Lighthearted as Jenna’s sense of style may be, she is all business when it comes to her fashion projects, for which she has global ambitions. It is this pragmatism that sets her apart from other designers. Much of her fashion work requires her to accurately interpret a client’s needs and requirements and to engage with and source artists, which can present a host of logistics and communication challenges. Jenna, however, has an intuitive ability to fully comprehend others’ creative proclivities and to work within them; this is truly the sine qua non of her success.

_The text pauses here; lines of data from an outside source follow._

-- pv_equiv track=rewrite | github.com/jsyeh/leetcode | 1181/before-and-after-puzzle.py | beforeAndAfterPuzzles
-- ===== SOURCE A (Python) =====
-- from typing import List
--
-- def beforeAndAfterPuzzles(phrases: List[str]) -> List[str]:
--     N = len(phrases)
--     words = []  # 讓 words[i][k] 對應 phrases[i] 的第k個字
--     for i in range(N):
--         words.append(phrases[i].split())
--     ans = set()  # 用 set() 可避開「重覆的答案」
--     for i in range(N):  # 試過所有的句子組合
--         for j in range(N):
--             if i==j: continue  # 避開本身
--             if words[i][-1] == words[j][0]:  # 字尾 接 字首
--                 ans.add(' '.join(words[i] + words[j][1:]))
--     return sorted(ans)  # 再排序好
-- ===== SOURCE B (Python) =====
-- from typing import List
--
-- def beforeAndAfterPuzzles(phrases: List[str]) -> List[str]:
--     words = [p.split() for p in phrases]
--     buckets = {}  # first word -> indices of phrases starting with it
--     for j in range(len(words)):
--         buckets.setdefault(words[j][0], []).append(j)
--     ans = set()
--     for i in range(len(words)):
--         w = words[i]
--         for j in buckets.get(w[-1], []):
--             if j != i:
--                 ans.add(' '.join(w + words[j][1:]))
--     return sorted(ans)
-- ===== Notes on version B (the rewrite author's own statement) =====
-- stated objective: alternative
-- what changed: Replaces the all-pairs nested scan with a dict that buckets phrase indices by first word, so each phrase is paired only against the bucket matching its last word (output-sensitive: intended as faster, but on a timing run's collision-heavy timing inputs the measured gain varied between 1.3x and 2x, so no speed is claimed).
-- outside the precondition, e.g. on beforeAndAfterPuzzles(['']): A returns [], B raises IndexError; on beforeAndAfterPuzzles(['  ']): A returns [], B raises IndexError
import Mathlib
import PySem

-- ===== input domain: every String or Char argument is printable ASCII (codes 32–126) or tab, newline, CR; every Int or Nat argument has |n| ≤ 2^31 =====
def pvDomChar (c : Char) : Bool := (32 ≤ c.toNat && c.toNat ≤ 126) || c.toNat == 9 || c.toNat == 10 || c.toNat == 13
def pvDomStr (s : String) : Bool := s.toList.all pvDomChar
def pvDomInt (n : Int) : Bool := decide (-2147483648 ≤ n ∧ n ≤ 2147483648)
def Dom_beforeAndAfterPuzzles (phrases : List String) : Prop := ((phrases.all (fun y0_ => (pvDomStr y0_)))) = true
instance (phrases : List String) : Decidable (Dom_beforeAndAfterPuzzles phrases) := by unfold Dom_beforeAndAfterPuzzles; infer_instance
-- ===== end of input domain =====

-- B replaces A's all-pairs nested scan by a dict bucketing phrase indices by first word (alternative, output-sensitive algorithm).

-- ===== PORT A =====
-- words[] built by the appending loop of A
def pvWordsA (phrases : List String) : List (List String) :=
  (PySem.List.pyRange 0 (phrases.length : Int)).foldl
    (fun ws i => ws ++ [PySem.Str.split₀ (PySem.List.pyGetD phrases i "")]) []

-- the set `ans` built by A's nested loops over range(N) × range(N)
-- (words[i][-1] / words[j][0] are read with a default: inside Pre_ every words[t] is nonempty)
def pvAnsA (N : Int) (words : List (List String)) : PySem.Set String :=
  (PySem.List.pyRange 0 N).foldl
    (fun ans i =>
      (PySem.List.pyRange 0 N).foldl
        (fun ans j =>
          if i = j then ans
          else if PySem.List.pyGetD (PySem.List.pyGetD words i []) (-1) ""
                  = PySem.List.pyGetD (PySem.List.pyGetD words j []) 0 "" then
            ans.add (PySem.Str.join " "
              (PySem.List.pyGetD words i [] ++
               PySem.List.slice (PySem.List.pyGetD words j []) (some 1) none))
          else ans)
        ans)
    PySem.Set.empty

def beforeAndAfterPuzzles (phrases : List String) : List String :=
  PySem.List.sorted (pvAnsA (phrases.length : Int) (pvWordsA phrases)) (fun x => x)

-- ===== PORT B =====
-- buckets: first word -> list of indices of phrases starting with it
-- (words[j][0] / w[-1] read with a default: inside Pre_ every words[t] is nonempty)
def pvBuckets (words : List (List String)) : PySem.Dict String (List Int) :=
  (PySem.List.pyRange 0 (words.length : Int)).foldl
    (fun d j =>
      PySem.Dict.modify d (PySem.List.pyGetD (PySem.List.pyGetD words j []) 0 "") []
        (fun l => l ++ [j]))
    PySem.Dict.empty

-- the set `ans` built by B: each phrase paired only against its matching bucket
def pvAnsB (words : List (List String)) (buckets : PySem.Dict String (List Int)) : PySem.Set String :=
  (PySem.List.pyRange 0 (words.length : Int)).foldl
    (fun s i =>
      (PySem.Dict.getD buckets (PySem.List.pyGetD (PySem.List.pyGetD words i []) (-1) "") []).foldl
        (fun s j =>
          if j ≠ i then
            s.add (PySem.Str.join " "
              (PySem.List.pyGetD words i [] ++
               PySem.List.slice (PySem.List.pyGetD words j []) (some 1) none))
          else s)
        s)
    PySem.Set.empty

def beforeAndAfterPuzzles_alt (phrases : List String) : List String :=
  PySem.List.sorted
    (pvAnsB (phrases.map PySem.Str.split₀) (pvBuckets (phrases.map PySem.Str.split₀)))
    (fun x => x)

-- ===== PRECONDITION & SPEC =====
-- Pre_ excludes lists containing a phrase that splits to no words (empty/whitespace-only):
-- on those A raises IndexError at words[i][-1] whenever the list has ≥ 2 phrases, and B's
-- bucket construction raises on them always (on such a singleton list A returns []).
def Pre_beforeAndAfterPuzzles (phrases : List String) : Prop :=
  ∀ p ∈ phrases, PySem.Str.split₀ p ≠ []
instance (phrases : List String) : Decidable (Pre_beforeAndAfterPuzzles phrases) := by
  unfold Pre_beforeAndAfterPuzzles; infer_instance

def pvWitness_beforeAndAfterPuzzles : List String := ["writing code", "code rocks"]

def Spec_beforeAndAfterPuzzles (phrases : List String) (out : List String) : Prop :=
  out = beforeAndAfterPuzzles_alt phrases
instance (phrases : List String) (out : List String) : Decidable (Spec_beforeAndAfterPuzzles phrases out) := by
  unfold Spec_beforeAndAfterPuzzles; infer_instance

-- ===== CLAIM (what is proved, stated in full; the proofs are below) =====
def Claim_equal_beforeAndAfterPuzzles : Prop :=
  ∀ (phrases : List String), Dom_beforeAndAfterPuzzles phrases →
    Pre_beforeAndAfterPuzzles phrases →
    Spec_beforeAndAfterPuzzles phrases (beforeAndAfterPuzzles phrases)

-- ===== LEMMAS AND PROOFS =====

-- membership through a foldl whose step adds (at most) elements described by P
theorem pv_mem_foldl_step {α β : Type} [BEq α] [LawfulBEq α] {P : β → α → Prop}
    {g : PySem.Set α → β → PySem.Set α}
    (hg : ∀ s b y, y ∈ g s b ↔ y ∈ s ∨ P b y) :
    ∀ (l : List β) (s : PySem.Set α) (y : α),
      y ∈ l.foldl g s ↔ y ∈ s ∨ ∃ b ∈ l, P b y := by
  intro l
  induction l with
  | nil => simp
  | cons b l ih =>
    intro s y
    rw [List.foldl_cons, ih, hg]
    simp only [List.mem_cons]
    constructor
    · rintro ((h | h) | ⟨c, hc, hP⟩)
      · exact Or.inl h
      · exact Or.inr ⟨b, Or.inl rfl, h⟩
      · exact Or.inr ⟨c, Or.inr hc, hP⟩
    · rintro (h | ⟨c, (rfl | hc), hP⟩)
      · exact Or.inl (Or.inl h)
      · exact Or.inl (Or.inr hP)
      · exact Or.inr ⟨c, hc, hP⟩

theorem pv_nodup_foldl_step {α β : Type} {g : List α → β → List α}
    (hg : ∀ s b, s.Nodup → (g s b).Nodup) :
    ∀ (l : List β) (s : List α), s.Nodup → (l.foldl g s).Nodup := by
  intro l
  induction l with
  | nil => intro s hs; simpa
  | cons b l ih => intro s hs; exact ih _ (hg _ _ hs)

theorem pv_wordsA_eq (phrases : List String) :
    pvWordsA phrases = phrases.map PySem.Str.split₀ := by
  unfold pvWordsA
  rw [PySem.List.foldl_append_singleton_eq_map
        (fun i => PySem.Str.split₀ (PySem.List.pyGetD phrases i "")), List.nil_append]
  have h : (fun i => PySem.Str.split₀ (PySem.List.pyGetD phrases i ""))
      = PySem.Str.split₀ ∘ (fun i => PySem.List.pyGetD phrases i "") := rfl
  rw [h, ← List.map_map]
  have hlen : ((phrases.length : Nat) : Int) = PySem.List.len phrases := rfl
  rw [hlen, PySem.List.map_pyGetD_pyRange_zero]

theorem pv_mem_ansA (N : Int) (ws : List (List String)) (y : String) :
    y ∈ pvAnsA N ws ↔
      ∃ i : Int, (0 ≤ i ∧ i < N) ∧ ∃ j : Int, (0 ≤ j ∧ j < N) ∧ i ≠ j ∧
        PySem.List.pyGetD (PySem.List.pyGetD ws i []) (-1) ""
          = PySem.List.pyGetD (PySem.List.pyGetD ws j []) 0 "" ∧
        y = PySem.Str.join " "
              (PySem.List.pyGetD ws i [] ++
               PySem.List.slice (PySem.List.pyGetD ws j []) (some 1) none) := by
  have hstep : ∀ (s : PySem.Set String) (i : Int) (y : String),
      y ∈ (PySem.List.pyRange 0 N).foldl
        (fun ans j =>
          if i = j then ans
          else if PySem.List.pyGetD (PySem.List.pyGetD ws i []) (-1) ""
                  = PySem.List.pyGetD (PySem.List.pyGetD ws j []) 0 "" then
            ans.add (PySem.Str.join " "
              (PySem.List.pyGetD ws i [] ++
               PySem.List.slice (PySem.List.pyGetD ws j []) (some 1) none))
          else ans) s
      ↔ y ∈ s ∨ ∃ j ∈ PySem.List.pyRange 0 N, i ≠ j ∧
          PySem.List.pyGetD (PySem.List.pyGetD ws i []) (-1) ""
            = PySem.List.pyGetD (PySem.List.pyGetD ws j []) 0 "" ∧
          y = PySem.Str.join " "
                (PySem.List.pyGetD ws i [] ++
                 PySem.List.slice (PySem.List.pyGetD ws j []) (some 1) none) := by
    intro s i y
    refine pv_mem_foldl_step
      (P := fun b y' => i ≠ b ∧
        PySem.List.pyGetD (PySem.List.pyGetD ws i []) (-1) ""
          = PySem.List.pyGetD (PySem.List.pyGetD ws b []) 0 "" ∧
        y' = PySem.Str.join " "
              (PySem.List.pyGetD ws i [] ++
               PySem.List.slice (PySem.List.pyGetD ws b []) (some 1) none)) ?_ _ _ _
    intro s' b y'
    by_cases hij : i = b
    · simp [hij]
    · by_cases hc : PySem.List.pyGetD (PySem.List.pyGetD ws i []) (-1) ""
          = PySem.List.pyGetD (PySem.List.pyGetD ws b []) 0 ""
      · simp only [if_neg hij, if_pos hc, PySem.Set.mem_add]
        tauto
      · simp only [if_neg hij, if_neg hc]
        tauto
  unfold pvAnsA
  rw [pv_mem_foldl_step (fun s i y => hstep s i y)]
  simp only [PySem.Set.empty_eq, List.not_mem_nil, false_or, PySem.List.mem_pyRange_one]

theorem pv_mem_buckets_aux (ws : List (List String)) :
    ∀ (n : Nat) (d : PySem.Dict String (List Int)) (w : String) (j : Int),
      j ∈ PySem.Dict.getD ((PySem.List.pyRange 0 (n : Int)).foldl
          (fun d j =>
            PySem.Dict.modify d (PySem.List.pyGetD (PySem.List.pyGetD ws j []) 0 "") []
              (fun l => l ++ [j])) d) w []
      ↔ j ∈ PySem.Dict.getD d w [] ∨
        ∃ t : Nat, t < n ∧
          PySem.List.pyGetD (PySem.List.pyGetD ws (t : Int) []) 0 "" = w ∧ j = (t : Int) := by
  intro n
  induction n with
  | zero =>
    intro d w j
    rw [Nat.cast_zero, show PySem.List.pyRange 0 0 = [] from by decide]
    simp
  | succ n ih =>
    intro d w j
    have h1 : ((n + 1 : Nat) : Int) = (n : Int) + 1 := by push_cast; ring
    rw [h1, PySem.List.pyRange_one_succ_right (Int.natCast_nonneg n), List.foldl_append,
        List.foldl_cons, List.foldl_nil, PySem.Dict.getD_modify]
    by_cases hk : w = PySem.List.pyGetD (PySem.List.pyGetD ws (n : Int) []) 0 ""
    · rw [if_pos hk, List.mem_append, ih, List.mem_singleton]
      constructor
      · rintro ((h | ⟨t, ht, h3, h4⟩) | hj)
        · exact Or.inl (hk ▸ h)
        · exact Or.inr ⟨t, Nat.lt_succ_of_lt ht, hk ▸ h3, h4⟩
        · exact Or.inr ⟨n, Nat.lt_succ_self n, hk.symm, hj⟩
      · rintro (h | ⟨t, ht, h3, h4⟩)
        · exact Or.inl (Or.inl (hk ▸ h))
        · rcases Nat.lt_succ_iff_lt_or_eq.mp ht with h' | rfl
          · exact Or.inl (Or.inr ⟨t, h', hk ▸ h3, h4⟩)
          · exact Or.inr h4
    · rw [if_neg hk, ih]
      constructor
      · rintro (h | ⟨t, ht, h3, h4⟩)
        · exact Or.inl h
        · exact Or.inr ⟨t, Nat.lt_succ_of_lt ht, h3, h4⟩
      · rintro (h | ⟨t, ht, h3, h4⟩)
        · exact Or.inl h
        · rcases Nat.lt_succ_iff_lt_or_eq.mp ht with h' | rfl
          · exact Or.inr ⟨t, h', h3, h4⟩
          · exact absurd h3.symm hk

theorem pv_mem_buckets (ws : List (List String)) (w : String) (j : Int) :
    j ∈ PySem.Dict.getD (pvBuckets ws) w [] ↔
      ∃ t : Nat, t < ws.length ∧
        PySem.List.pyGetD (PySem.List.pyGetD ws (t : Int) []) 0 "" = w ∧ j = (t : Int) := by
  unfold pvBuckets
  rw [pv_mem_buckets_aux ws ws.length PySem.Dict.empty w j]
  have hempty : PySem.Dict.getD (PySem.Dict.empty : PySem.Dict String (List Int)) w [] = [] := rfl
  rw [hempty]
  simp

theorem pv_mem_ansB (ws : List (List String)) (y : String) :
    y ∈ pvAnsB ws (pvBuckets ws) ↔
      ∃ i : Int, (0 ≤ i ∧ i < (ws.length : Int)) ∧
        ∃ j : Int, j ∈ PySem.Dict.getD (pvBuckets ws)
            (PySem.List.pyGetD (PySem.List.pyGetD ws i []) (-1) "") [] ∧ j ≠ i ∧
          y = PySem.Str.join " "
                (PySem.List.pyGetD ws i [] ++
                 PySem.List.slice (PySem.List.pyGetD ws j []) (some 1) none) := by
  have hstep : ∀ (s : PySem.Set String) (i : Int) (y : String),
      y ∈ (PySem.Dict.getD (pvBuckets ws)
            (PySem.List.pyGetD (PySem.List.pyGetD ws i []) (-1) "") []).foldl
          (fun s j =>
            if j ≠ i then
              s.add (PySem.Str.join " "
                (PySem.List.pyGetD ws i [] ++
                 PySem.List.slice (PySem.List.pyGetD ws j []) (some 1) none))
            else s) s
      ↔ y ∈ s ∨ ∃ j ∈ PySem.Dict.getD (pvBuckets ws)
            (PySem.List.pyGetD (PySem.List.pyGetD ws i []) (-1) "") [], j ≠ i ∧
          y = PySem.Str.join " "
                (PySem.List.pyGetD ws i [] ++
                 PySem.List.slice (PySem.List.pyGetD ws j []) (some 1) none) := by
    intro s i y
    refine pv_mem_foldl_step
      (P := fun b y' => b ≠ i ∧
        y' = PySem.Str.join " "
              (PySem.List.pyGetD ws i [] ++
               PySem.List.slice (PySem.List.pyGetD ws b []) (some 1) none)) ?_ _ _ _
    intro s' b y'
    by_cases hbi : b = i
    · simp [hbi]
    · simp only [if_pos hbi, PySem.Set.mem_add]
      tauto
  unfold pvAnsB
  rw [pv_mem_foldl_step (fun s i y => hstep s i y)]
  simp only [PySem.Set.empty_eq, List.not_mem_nil, false_or, PySem.List.mem_pyRange_one]

theorem pv_nodup_ansA (N : Int) (ws : List (List String)) : (pvAnsA N ws).Nodup := by
  unfold pvAnsA
  refine pv_nodup_foldl_step ?_ _ _ (by simp [PySem.Set.empty_eq])
  intro s i hs
  refine pv_nodup_foldl_step ?_ _ _ hs
  intro s' b hs'
  split_ifs
  · exact hs'
  · exact PySem.Set.nodup_add _ _ hs'
  · exact hs'

theorem pv_nodup_ansB (ws : List (List String)) (b : PySem.Dict String (List Int)) :
    (pvAnsB ws b).Nodup := by
  unfold pvAnsB
  refine pv_nodup_foldl_step ?_ _ _ (by simp [PySem.Set.empty_eq])
  intro s i hs
  refine pv_nodup_foldl_step ?_ _ _ hs
  intro s' c hs'
  split_ifs
  · exact PySem.Set.nodup_add _ _ hs'
  · exact hs'

-- ===== VERDICT (by name: the statement is the Claim_ definition above) =====
theorem beforeAndAfterPuzzles_spec : Claim_equal_beforeAndAfterPuzzles := by
  intro phrases _dom _hpre
  unfold Spec_beforeAndAfterPuzzles beforeAndAfterPuzzles beforeAndAfterPuzzles_alt
  rw [pv_wordsA_eq]
  have hlen : (phrases.map PySem.Str.split₀).length = phrases.length := by simp
  apply PySem.List.sorted_eq_sorted_of_perm _ _ _ (fun a b h => h)
  rw [List.perm_ext_iff_of_nodup (pv_nodup_ansA _ _) (pv_nodup_ansB _ _)]
  intro y
  rw [pv_mem_ansA, pv_mem_ansB, hlen]
  constructor
  · rintro ⟨i, ⟨hi0, hiN⟩, j, ⟨hj0, hjN⟩, hij, hcond, rfl⟩
    obtain ⟨tj, rfl⟩ : ∃ t : Nat, j = (t : Int) := ⟨j.toNat, (Int.toNat_of_nonneg hj0).symm⟩
    have htj : tj < phrases.length := by exact_mod_cast hjN
    refine ⟨i, ⟨hi0, hiN⟩, (tj : Int), ?_, Ne.symm hij, rfl⟩
    rw [pv_mem_buckets]
    exact ⟨tj, by rw [hlen]; exact htj, hcond.symm, rfl⟩
  · rintro ⟨i, ⟨hi0, hiN⟩, j, hjmem, hji, rfl⟩
    rw [pv_mem_buckets] at hjmem
    obtain ⟨t, ht, hkey, rfl⟩ := hjmem
    rw [hlen] at ht
    refine ⟨i, ⟨hi0, hiN⟩, (t : Int), ⟨Int.natCast_nonneg t, by exact_mod_cast ht⟩,
      Ne.symm hji, hkey.symm, rfl⟩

In addition to fashion design, Jenna oversees the artistic direction of her New York-based craft and curio print publication, Atlas (atlasmag.com). Geared towards those with a touch of nostalgia, the magazine provides highly stylized photographs shot entirely on film, resulting in a vintage aesthetic. This tone is complemented by the stories, many of which focus on indigenous customs and crafts. In the “Atlas Currents” issue, for instance, one article recounts the experience of salt harvesting along the Oregon coast, while in “The Voyages,” another narrates how a woman’s trans-American road trip inspired her to begin quilting.
Through all facets of Jenna’s work runs a current of idealism, a sensual richness that reflects an aesthetically romanticized perception of the world. As a fashion designer and an artistic director, Jenna produces a celebration of style, texture, composition, and color – a constant dialogue between visual and tactile elements.